4.5 Het College volgt appellante niet in haar standpunt dat verweerder, gelet op de rechtstreekse werking van Verordening 1896/2000, gehouden is een aflever- en opgebruiktermijn vast te stellen voor een periode die gelijk is aan de uitfaseringsperiode die de Commissie nog zal vaststellen. Het College overweegt in dit verband dat de Verordening betreft de vaststelling en uitvoering van de eerste fase van het in artikel 16, lid 2, van de Biocidenrichtlijn bedoelde werkprogramma voor de systematische beoordeling van alle werkzame stoffen die op 14 mei 2000 op de markt zijn. Op grond van deze verordening kan de Commissie, indien zij besluit dat een bepaalde stof niet zal worden opgenomen op een van de bijlagen bij de Biocidenrichtlijn, bij dat besluit een geleidelijke termijn voor eliminatie geven. Zoals in rubriek 4.3 van deze uitspraak is overwogen mag een lidstaat, zolang een besluit als bedoeld in artikel 16, lid 2, van de Biocidenrichtlijn, niet is genomen, ingevolge artikel 16, eerste lid, van de Biocidenrichtlijn gedurende een periode van tien jaar gerekend vanaf 14 mei 2000 zijn huidige systeem of praktijk met betrekking tot het op de markt brengen van biociden blijven toepassen. Voor het oordeel dat de Biocidenrichtlijn het bestaande nationale systeem of praktijk fixeert op 14 mei 2000, in die zin dat toelatingen die op deze datum van kracht zijn niet mogen worden beëindigd, ziet het College derhalve geen plaats.

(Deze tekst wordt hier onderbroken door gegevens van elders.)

lemma parseLoop_eq_parseA (n : Nat) : ∀ (lines : List String) (i : Nat)
    (gpus : List (PySem.Dict String String)), lines.length - i ≤ n →
    parseLoop lines i gpus = parseA (lines.drop i) gpus := by
  induction n with
  | zero =>
    intro lines i gpus hn
    have hge : ¬ (i < lines.length) := by omega
    rw [parseLoop, dif_neg hge, List.drop_eq_nil_of_le (by omega)]
    simp [parseA]
  | succ n ih =>
    intro lines i gpus hn
    by_cases hlt : i < lines.length
    · rw [List.drop_eq_getElem_cons hlt]
      by_cases h : PySem.Str.slice lines[i] (some 0) (some 3) = "GPU"
      · have hslice : PySem.List.slice lines (some ((i + 1 : Nat) : Int)) none
            = lines.drop (i+1) := by
          rw [PySem.List.slice_from lines (by omega)]
          norm_num
        have hL : parseLoop lines i gpus
            = if (parse_gpu (lines.drop (i+1))).1 = -1
              then gpus ++ [(parse_gpu (lines.drop (i+1))).2]
              else parseLoop lines (i + (parse_gpu (lines.drop (i+1))).1.toNat + 1)
                     (gpus ++ [(parse_gpu (lines.drop (i+1))).2]) := by
          rw [parseLoop, dif_pos hlt]
          simp only [hslice, if_pos h]
        rw [hL, parseA_cons_header _ _ _ h]
        by_cases hm1 : (parse_gpu (lines.drop (i+1))).1 = -1
        · rw [if_pos hm1, if_pos hm1]
        · rw [if_neg hm1, if_neg hm1,
              ih lines (i + (parse_gpu (lines.drop (i+1))).1.toNat + 1)
                (gpus ++ [(parse_gpu (lines.drop (i+1))).2]) (by omega),
              List.drop_drop]
          have he : i + (parse_gpu (lines.drop (i+1))).1.toNat + 1
              = i + 1 + (parse_gpu (lines.drop (i+1))).1.toNat := by omega
          rw [he]
      · have hL : parseLoop lines i gpus = parseLoop lines (i+1) gpus := by
          rw [parseLoop, dif_pos hlt]
          simp only [if_neg h]
        rw [hL, parseA_cons_nonheader _ _ _ h, ih lines (i+1) gpus (by omega)]
    · rw [parseLoop, dif_neg hlt, List.drop_eq_nil_of_le (by omega)]
      simp [parseA]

Nu, zoals hiervoor is overwogen, ten aanzien van de onderhavige middelen nog geen besluitvorming in Europees verband heeft plaatsgevonden, is op grond van de overgangsmaatregelen in de Biocidenrichtlijn het nationaal rechtelijk systeem van de lidstaat van kracht en heeft de nationale wetgever een eigen nationale bevoegdheid. Aan verordening 1896/2000 kan mitsdien geen aanspraak worden ontleend op het stellen door de nationale overheid van een aflever- en opgebruiktermijn. De enkele omstandigheid dat de werkzame stof is geïdentificeerd, betekent niet dat verweerder bevoegd of verplicht zou zijn om, met voorbijgaan aan de nationaal rechtelijke bepalingen, voor de onderhavige middelen een aflever- en opgebruiktermijn als door appellante wordt gewenst vast te stellen.
4.6 Voor zover appellante haar in de procedure met betrekking tot het verzoek om voorlopige voorziening naar voren gebrachte argument aangaande het amendement dat door de leden Feenstra en Udo is ingediend ter zake van de wijziging van de Bmw strekkende tot de implementatie van de Biocidenrichtlijn (kamerstukken Tweede Kamer 2001-2002, 27 085, nr. 9) hier als herhaald en ingelast wenst te beschouwen, overweegt het College dat dit amendement, gelet op de datum daarvan, geen betekenis kan hebben voor het onderhavige beroep.
Het vorenoverwogene leidt het College tot de conclusie dat het beroep ongegrond dient te worden verklaard.
Het College acht geen termen aanwezig voor een proceskostenveroordeling met toepassing van artikel 8:75 van de Algemene wet bestuursrecht.